ただし、ホワイトソックス傘下のマイナーシステムは有望株の宝庫と呼ばれるものではない。MLB公式サイトの有望株ランキングで上位60位までに4人が名を連ねているものの、最上位でも13位。チームのトッププロスペクトである左腕ノア・シュルツも再来年のメジャー昇格が予想されており、ホワイトソックスは来季も厳しい戦いを強いられることは確実だろう。
そんなホワイトソックスの傘下、2Aのバーミンガム・バロンズで躍動している日本人選手がいるという。それが身長168センチ、体重68キロの小兵・西田陸浮だ。

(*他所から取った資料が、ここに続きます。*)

-- pv_equiv track=rewrite | github.com/youbing5921/Baekjoon_yb | 백준/Silver/1388. 바닥 장식/바닥 장식.py | check_tile
-- ===== SOURCE A (Python) =====
-- def check_tile(floor, standard):
--     res = 0
--     for line in floor:
--         j = 0
--         while j < len(line):
--             if line[j] == standard:
--                 while j < len(line) and line[j] == standard:
--                     j += 1
--                 res += 1
--             else: j += 1
--     return res
-- ===== SOURCE B (Python) =====
-- def check_tile(floor, standard):
--     # Number of maximal runs of `standard` = (#positions that match)
--     # - (#adjacent pairs where both match): each run of length k contributes
--     # k matches and k-1 matched pairs, i.e. exactly 1 to the difference.
--     matches = sum(1 for line in floor for ch in line if ch == standard)
--     pairs = sum(1 for line in floor for a, b in zip(line, line[1:])
--                 if a == standard and b == standard)
--     return matches - pairs
-- ===== Notes on version B (the rewrite author's own statement) =====
-- stated objective: alternative
-- what changed: Replaces A's stateful run-skipping scan with the stateless arithmetic identity runs = (#matching positions) - (#adjacent pairs that both match), computed as two staged counts and a subtraction.
import Mathlib
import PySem

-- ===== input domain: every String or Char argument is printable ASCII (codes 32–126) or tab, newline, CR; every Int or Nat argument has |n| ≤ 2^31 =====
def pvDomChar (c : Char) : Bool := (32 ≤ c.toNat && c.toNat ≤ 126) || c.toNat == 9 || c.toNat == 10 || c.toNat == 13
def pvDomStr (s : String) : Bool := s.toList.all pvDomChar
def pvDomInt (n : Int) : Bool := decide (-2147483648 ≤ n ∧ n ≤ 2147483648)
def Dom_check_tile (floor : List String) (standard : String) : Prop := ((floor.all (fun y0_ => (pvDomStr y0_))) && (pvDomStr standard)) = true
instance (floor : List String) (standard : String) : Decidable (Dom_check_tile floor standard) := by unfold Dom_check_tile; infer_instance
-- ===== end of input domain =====

-- B replaces A's stateful run-skipping scan with the stateless identity
-- runs = (#matching positions) - (#adjacent matched pairs): two staged counts and a subtraction.

-- ===== PORT A =====
-- A's inner `while j < len(line) and line[j] == standard: j += 1` (skip the run)
def pvSkipA (std : String) : List Char → List Char
  | [] => []
  | c :: rest => if String.ofList [c] == std then pvSkipA std rest else c :: rest

theorem pvSkipA_length_le (std : String) (l : List Char) : (pvSkipA std l).length ≤ l.length := by
  induction l with
  | nil => simp [pvSkipA]
  | cons c rest ih =>
    simp only [pvSkipA]
    split
    · exact Nat.le_succ_of_le ih
    · exact Nat.le_refl _

-- A's outer `while j < len(line)` over one line, returning the runs counted in it
def pvLoopA (std : String) : List Char → Int
  | [] => 0
  | c :: rest =>
    if String.ofList [c] == std then pvLoopA std (pvSkipA std rest) + 1
    else pvLoopA std rest
termination_by l => l.length
decreasing_by
  · exact Nat.lt_succ_of_le (pvSkipA_length_le std rest)
  · exact Nat.lt_succ_self _

def check_tile (floor : List String) (standard : String) : Int :=
  floor.foldl (fun res line => res + pvLoopA standard line.toList) 0

-- ===== PORT B =====
-- `sum(1 for line in floor for ch in line if ch == standard)`
def pvMatches (std : String) (l : List Char) : Int :=
  (l.countP (fun c => String.ofList [c] == std) : Int)

-- `sum(1 for line in floor for a, b in zip(line, line[1:]) if a == standard and b == standard)`
def pvPairs (std : String) (l : List Char) : Int :=
  ((l.zip l.tail).countP (fun p => (String.ofList [p.1] == std) && (String.ofList [p.2] == std)) : Int)

def check_tile_alt (floor : List String) (standard : String) : Int :=
  (floor.map (fun line => pvMatches standard line.toList)).sum
    - (floor.map (fun line => pvPairs standard line.toList)).sum

-- ===== PRECONDITION & SPEC =====
def Spec_check_tile (floor : List String) (standard : String) (out : Int) : Prop := out = check_tile_alt floor standard
instance (floor : List String) (standard : String) (out : Int) : Decidable (Spec_check_tile floor standard out) := by unfold Spec_check_tile; infer_instance

-- ===== CLAIM (what is proved, stated in full; the proofs are below) =====
def Claim_equal_check_tile : Prop := ∀ (floor : List String) (standard : String), Dom_check_tile floor standard → Spec_check_tile floor standard (check_tile floor standard)

-- ===== LEMMAS AND PROOFS =====

-- whether the first character matches
def pvHead (std : String) : List Char → Bool
  | [] => false
  | c :: _ => String.ofList [c] == std

-- run-start count of a line given the previous-position match flag
def pvScan (std : String) (prev : Bool) : List Char → Int
  | [] => 0
  | c :: rest =>
    (if (String.ofList [c] == std) && !prev then 1 else 0) + pvScan std (String.ofList [c] == std) rest

theorem pvLoopA_scan (std : String) (l : List Char) :
    pvLoopA std l = pvScan std false l ∧ pvLoopA std (pvSkipA std l) = pvScan std true l := by
  induction l with
  | nil => simp [pvLoopA, pvSkipA, pvScan]
  | cons c rest ih =>
    by_cases h : (String.ofList [c] == std) = true
    · constructor
      · rw [pvLoopA]
        simp only [h, if_pos, pvScan, Bool.not_false, Bool.and_true, ih.2]
        omega
      · rw [pvSkipA]
        simp only [h, if_pos, pvScan, Bool.not_true, Bool.and_false, ih.2]
        simp
    · constructor
      · rw [pvLoopA]
        simp only [h, pvScan, ih.1]
        simp
      · rw [pvSkipA, if_neg h, pvLoopA, if_neg h]
        simp only [pvScan, h, ih.1]
        simp

theorem pvScan_eq (std : String) (l : List Char) :
    ∀ prev : Bool, pvScan std prev l
      = pvMatches std l - pvPairs std l - (if prev && pvHead std l then 1 else 0) := by
  induction l with
  | nil => intro prev; simp [pvScan, pvMatches, pvPairs, pvHead]
  | cons c rest ih =>
    intro prev
    cases rest with
    | nil =>
      simp only [pvScan, pvMatches, pvPairs, pvHead, List.countP_cons, List.countP_nil,
        List.zip, List.tail]
      by_cases h : (String.ofList [c] == std) = true <;> cases prev <;> simp [h] <;> omega
    | cons d r =>
      have hp : pvPairs std (c :: d :: r)
          = (if (String.ofList [c] == std) && (String.ofList [d] == std) then 1 else 0)
            + pvPairs std (d :: r) := by
        simp only [pvPairs, List.tail, List.zip_cons_cons, List.countP_cons]
        split <;> simp_all <;> omega
      have hm : pvMatches std (c :: d :: r)
          = (if String.ofList [c] == std then 1 else 0) + pvMatches std (d :: r) := by
        simp only [pvMatches, List.countP_cons]
        split <;> simp_all <;> omega
      rw [pvScan, ih, hp, hm]
      simp only [pvHead]
      by_cases h1 : (String.ofList [c] == std) = true <;>
        by_cases h2 : (String.ofList [d] == std) = true <;>
          cases prev <;> simp [h1, h2] <;> omega

theorem per_line_eq (std : String) (l : List Char) :
    pvLoopA std l = pvMatches std l - pvPairs std l := by
  rw [(pvLoopA_scan std l).1, pvScan_eq]
  simp

theorem sum_sub (f g : String → Int) (l : List String) :
    (l.map fun x => f x - g x).sum = (l.map f).sum - (l.map g).sum := by
  induction l with
  | nil => simp
  | cons x xs ih => simp [ih]; ring

theorem foldl_sum (f : String → Int) (floor : List String) :
    ∀ a : Int, floor.foldl (fun res line => res + f line) a = a + (floor.map f).sum := by
  induction floor with
  | nil => intro a; simp
  | cons x xs ih => intro a; simp [List.foldl_cons, ih]; ring

-- ===== VERDICT (by name: the statement is the Claim_ definition above) =====
theorem check_tile_spec : Claim_equal_check_tile := by
  intro floor standard _
  unfold Spec_check_tile check_tile check_tile_alt
  rw [foldl_sum]
  have : ∀ line : String, (fun line => pvLoopA standard line.toList) line
      = pvMatches standard line.toList - pvPairs standard line.toList := fun line =>
    per_line_eq standard line.toList
  simp only [List.map_congr_left (fun line _ => this line),
    sum_sub (fun line => pvMatches standard line.toList) (fun line => pvPairs standard line.toList)]
  ring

大阪府出身の西田は、地元の中学を卒業後、宮城の名門・東北高校に進学するも、あと一歩のところで甲子園出場の夢を逃した。高校を卒業後は、アメリカ・オレゴン州の短大に進学すると、2年連続盗塁王に輝くなど結果を残し、3年次に名門オレゴン大学に編入。ここでもシュアなバッティングと天性のスピードを存分に発揮し、ドラフト候補にまで上り詰めた。
実際に西田は昨年7月のドラフトでホワイトソックスから11巡目(全体329位)で指名され、晴れてマイナーリーガーとしてプロ生活を歩み始めた。
ルーキーリーグとシングルAでプレーした昨季は、計20試合に出場し、打率.224に終わったが、三塁打2本、6盗塁をマーク。今季はシングルAの1つ上、「ハイA」への 昇格を目標に掲げてプロ2年目のシーズンに臨んだ。
西田は開幕からシングルAでレギュラーの座をつかむと、90試合で打率.290、35盗塁と活躍。7月下旬についにハイAへの昇格を勝ち取った。
そして迎えたハイAウィンストン・セーラムでの約1か月間はより濃いものとなった。26試合に出場した西田は、打率.337、10盗塁を記録。その活躍が認められ、9月上旬には目標を上回る2Aにたどり着いたのだ。
2Aバーミンガムでも11試合に出場した西田は、打率.333、4盗塁をマーク。現在4チームによって争われる2Aサザンリーグのプレーオフの真っ最中で最後のアピールをしている。“足”という大きな武器を持つ西田が、この舞台でインパクト大の活躍を見せることができれば、来季のメジャー昇格への足掛かりにもなるだろう。
ちなみに3つのリーグを渡り歩いた西田の今季合計成績は、127試合で打率.304、49盗塁。長打こそ20本(二塁打13本、三塁打6本、本塁打1本)と少ないが、高い出塁率(.418)がそれを十分に補っている。
また、西田はマイナーリーガーという肩書以外に青年実業家としても活動している。昨年のドラフト会議後に、株式会社「ワンハネ」を設立。かつて自身が経験した米国大学への留学サポートや少年野球教室の開催などに尽力している。
昨年、ホワイトソックスと契約を交わした際、野球が「趣味から仕事に変わりました」と自身のXにポストした西田。彼にとっての本職はあくまでも経営者であり、メジャーリーガーとしてプレーすることはあくまでも、さらに上を目指すための手段なのかもしれない。